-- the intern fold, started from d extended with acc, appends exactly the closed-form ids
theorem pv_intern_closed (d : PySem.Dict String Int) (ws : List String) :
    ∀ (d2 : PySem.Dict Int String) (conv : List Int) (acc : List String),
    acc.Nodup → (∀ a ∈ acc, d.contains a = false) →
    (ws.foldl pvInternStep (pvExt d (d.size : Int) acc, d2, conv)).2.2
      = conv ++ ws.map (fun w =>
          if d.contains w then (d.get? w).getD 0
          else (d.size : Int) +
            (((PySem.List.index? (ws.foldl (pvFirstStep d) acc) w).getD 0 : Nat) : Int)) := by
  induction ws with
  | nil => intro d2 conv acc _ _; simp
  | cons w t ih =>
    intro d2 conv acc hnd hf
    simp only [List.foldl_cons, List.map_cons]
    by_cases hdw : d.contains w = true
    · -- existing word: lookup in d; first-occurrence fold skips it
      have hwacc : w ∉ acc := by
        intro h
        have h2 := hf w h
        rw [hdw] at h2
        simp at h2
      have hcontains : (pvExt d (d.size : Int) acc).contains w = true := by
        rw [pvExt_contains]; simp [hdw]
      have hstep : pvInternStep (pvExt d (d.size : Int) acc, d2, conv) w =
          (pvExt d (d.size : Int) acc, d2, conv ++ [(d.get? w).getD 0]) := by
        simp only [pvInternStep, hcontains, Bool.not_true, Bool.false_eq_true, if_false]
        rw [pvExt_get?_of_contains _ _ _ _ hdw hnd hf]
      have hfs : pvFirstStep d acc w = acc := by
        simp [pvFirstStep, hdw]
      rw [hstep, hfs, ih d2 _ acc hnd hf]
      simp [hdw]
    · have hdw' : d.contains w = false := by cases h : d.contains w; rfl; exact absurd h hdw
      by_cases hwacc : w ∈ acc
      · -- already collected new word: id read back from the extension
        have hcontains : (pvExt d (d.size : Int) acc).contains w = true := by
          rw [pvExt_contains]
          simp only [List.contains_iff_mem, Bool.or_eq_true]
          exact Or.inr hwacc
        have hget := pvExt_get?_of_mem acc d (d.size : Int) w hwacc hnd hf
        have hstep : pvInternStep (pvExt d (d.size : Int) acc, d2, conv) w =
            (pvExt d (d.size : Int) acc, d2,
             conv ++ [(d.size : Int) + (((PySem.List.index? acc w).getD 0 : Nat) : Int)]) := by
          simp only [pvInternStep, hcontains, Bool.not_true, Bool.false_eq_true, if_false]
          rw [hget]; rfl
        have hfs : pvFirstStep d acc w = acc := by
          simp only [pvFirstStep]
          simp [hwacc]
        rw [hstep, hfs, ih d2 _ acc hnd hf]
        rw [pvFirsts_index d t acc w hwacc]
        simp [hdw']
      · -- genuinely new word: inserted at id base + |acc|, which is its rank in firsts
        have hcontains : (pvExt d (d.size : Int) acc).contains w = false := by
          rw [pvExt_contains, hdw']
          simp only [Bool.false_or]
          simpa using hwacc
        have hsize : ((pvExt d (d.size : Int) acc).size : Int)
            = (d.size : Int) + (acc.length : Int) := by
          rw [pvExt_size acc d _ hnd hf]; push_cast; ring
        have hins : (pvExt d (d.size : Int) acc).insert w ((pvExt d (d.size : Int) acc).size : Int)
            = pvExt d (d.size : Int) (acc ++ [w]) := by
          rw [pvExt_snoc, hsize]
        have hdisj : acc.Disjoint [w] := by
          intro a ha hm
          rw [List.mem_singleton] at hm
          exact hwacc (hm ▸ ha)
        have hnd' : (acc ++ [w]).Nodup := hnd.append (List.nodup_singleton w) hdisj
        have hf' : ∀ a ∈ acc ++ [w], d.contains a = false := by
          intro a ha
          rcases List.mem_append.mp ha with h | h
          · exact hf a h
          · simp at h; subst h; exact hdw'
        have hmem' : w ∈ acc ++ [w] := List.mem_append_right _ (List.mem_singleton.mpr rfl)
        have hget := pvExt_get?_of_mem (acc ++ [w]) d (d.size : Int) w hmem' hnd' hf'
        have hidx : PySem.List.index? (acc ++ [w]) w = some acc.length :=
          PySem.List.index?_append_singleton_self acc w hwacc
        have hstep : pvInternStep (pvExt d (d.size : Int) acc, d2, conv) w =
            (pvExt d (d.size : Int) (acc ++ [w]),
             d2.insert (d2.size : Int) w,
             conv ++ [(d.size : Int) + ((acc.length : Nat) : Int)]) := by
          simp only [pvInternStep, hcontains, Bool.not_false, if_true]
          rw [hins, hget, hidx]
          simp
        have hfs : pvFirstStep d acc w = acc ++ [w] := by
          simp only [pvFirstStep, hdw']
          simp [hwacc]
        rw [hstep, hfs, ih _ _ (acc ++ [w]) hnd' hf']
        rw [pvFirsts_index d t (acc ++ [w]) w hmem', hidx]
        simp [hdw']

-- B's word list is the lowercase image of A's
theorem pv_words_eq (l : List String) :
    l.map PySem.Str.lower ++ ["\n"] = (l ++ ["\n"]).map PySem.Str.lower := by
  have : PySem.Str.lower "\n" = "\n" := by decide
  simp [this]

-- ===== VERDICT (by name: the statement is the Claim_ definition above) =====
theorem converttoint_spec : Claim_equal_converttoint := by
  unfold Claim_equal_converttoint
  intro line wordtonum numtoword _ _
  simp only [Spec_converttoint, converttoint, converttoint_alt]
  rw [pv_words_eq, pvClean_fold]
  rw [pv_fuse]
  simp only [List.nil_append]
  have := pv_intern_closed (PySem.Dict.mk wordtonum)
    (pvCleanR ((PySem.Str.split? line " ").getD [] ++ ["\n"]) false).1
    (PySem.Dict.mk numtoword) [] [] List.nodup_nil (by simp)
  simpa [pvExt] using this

---

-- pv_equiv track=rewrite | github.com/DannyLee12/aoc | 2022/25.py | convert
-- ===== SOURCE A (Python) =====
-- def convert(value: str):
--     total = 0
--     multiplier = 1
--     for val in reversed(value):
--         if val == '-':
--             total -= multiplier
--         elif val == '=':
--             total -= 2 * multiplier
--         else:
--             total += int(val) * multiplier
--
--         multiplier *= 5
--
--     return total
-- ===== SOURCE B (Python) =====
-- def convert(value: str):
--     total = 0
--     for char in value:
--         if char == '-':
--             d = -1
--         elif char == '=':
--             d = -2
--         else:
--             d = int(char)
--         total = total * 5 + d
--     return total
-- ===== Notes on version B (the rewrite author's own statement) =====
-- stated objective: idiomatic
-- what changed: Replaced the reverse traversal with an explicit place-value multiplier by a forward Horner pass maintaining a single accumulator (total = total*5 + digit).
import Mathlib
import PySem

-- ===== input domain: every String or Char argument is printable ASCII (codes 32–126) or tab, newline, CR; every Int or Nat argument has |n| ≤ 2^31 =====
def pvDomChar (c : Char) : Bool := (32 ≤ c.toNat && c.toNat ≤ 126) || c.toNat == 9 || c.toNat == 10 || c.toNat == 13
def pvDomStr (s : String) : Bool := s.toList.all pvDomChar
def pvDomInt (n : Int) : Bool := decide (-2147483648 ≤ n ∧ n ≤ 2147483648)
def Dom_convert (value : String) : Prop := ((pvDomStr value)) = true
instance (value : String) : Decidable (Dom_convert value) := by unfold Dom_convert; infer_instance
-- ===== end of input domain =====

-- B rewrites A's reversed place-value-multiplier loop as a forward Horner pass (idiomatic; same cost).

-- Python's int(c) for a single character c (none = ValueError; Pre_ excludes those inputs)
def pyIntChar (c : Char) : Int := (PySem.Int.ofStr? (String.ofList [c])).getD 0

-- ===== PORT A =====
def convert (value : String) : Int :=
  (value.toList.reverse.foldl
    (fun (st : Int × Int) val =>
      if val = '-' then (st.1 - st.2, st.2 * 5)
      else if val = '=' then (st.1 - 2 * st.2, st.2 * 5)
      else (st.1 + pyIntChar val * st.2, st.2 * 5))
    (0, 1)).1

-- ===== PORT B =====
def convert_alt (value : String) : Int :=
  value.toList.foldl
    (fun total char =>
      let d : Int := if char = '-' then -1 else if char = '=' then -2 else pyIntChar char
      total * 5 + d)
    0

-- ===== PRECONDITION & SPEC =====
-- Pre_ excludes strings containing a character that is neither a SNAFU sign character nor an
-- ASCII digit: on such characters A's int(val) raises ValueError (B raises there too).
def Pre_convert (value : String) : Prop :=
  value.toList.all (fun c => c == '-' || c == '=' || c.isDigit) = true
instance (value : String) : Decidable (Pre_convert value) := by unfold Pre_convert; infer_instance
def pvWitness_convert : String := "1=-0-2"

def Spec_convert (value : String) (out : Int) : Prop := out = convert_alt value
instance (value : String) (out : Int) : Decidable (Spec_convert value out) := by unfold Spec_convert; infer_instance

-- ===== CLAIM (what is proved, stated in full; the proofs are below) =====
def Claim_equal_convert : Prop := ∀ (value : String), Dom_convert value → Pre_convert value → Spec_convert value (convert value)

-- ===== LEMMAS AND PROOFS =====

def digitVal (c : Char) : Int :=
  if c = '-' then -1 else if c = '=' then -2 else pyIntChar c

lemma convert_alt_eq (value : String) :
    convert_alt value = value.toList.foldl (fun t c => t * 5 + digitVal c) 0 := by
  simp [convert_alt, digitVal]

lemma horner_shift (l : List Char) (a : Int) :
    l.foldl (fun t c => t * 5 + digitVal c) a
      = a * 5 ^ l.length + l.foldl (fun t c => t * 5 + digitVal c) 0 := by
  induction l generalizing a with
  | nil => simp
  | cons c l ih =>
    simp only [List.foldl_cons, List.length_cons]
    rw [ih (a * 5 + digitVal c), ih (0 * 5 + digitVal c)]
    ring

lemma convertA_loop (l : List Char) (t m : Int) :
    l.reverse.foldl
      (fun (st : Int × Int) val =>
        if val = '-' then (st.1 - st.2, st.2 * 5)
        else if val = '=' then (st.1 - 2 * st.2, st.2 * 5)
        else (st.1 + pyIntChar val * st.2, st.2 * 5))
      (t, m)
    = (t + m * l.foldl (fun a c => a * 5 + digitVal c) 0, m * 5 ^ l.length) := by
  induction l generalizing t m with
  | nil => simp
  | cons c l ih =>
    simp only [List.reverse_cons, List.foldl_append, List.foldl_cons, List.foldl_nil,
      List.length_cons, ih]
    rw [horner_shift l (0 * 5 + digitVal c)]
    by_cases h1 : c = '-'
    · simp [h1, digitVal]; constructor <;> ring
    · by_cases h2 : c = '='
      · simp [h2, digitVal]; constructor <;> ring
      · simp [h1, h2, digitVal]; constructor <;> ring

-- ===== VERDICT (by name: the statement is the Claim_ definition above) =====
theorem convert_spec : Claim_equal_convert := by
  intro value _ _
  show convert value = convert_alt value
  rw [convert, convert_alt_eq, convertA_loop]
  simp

Task objective = Retrieve each line from the records above where the word "domain" occurs.

Expected answer =
-- ===== input domain: every String or Char argument is printable ASCII (codes 32–126) or tab, newline, CR; every Int or Nat argument has |n| ≤ 2^31 =====
-- ===== end of input domain =====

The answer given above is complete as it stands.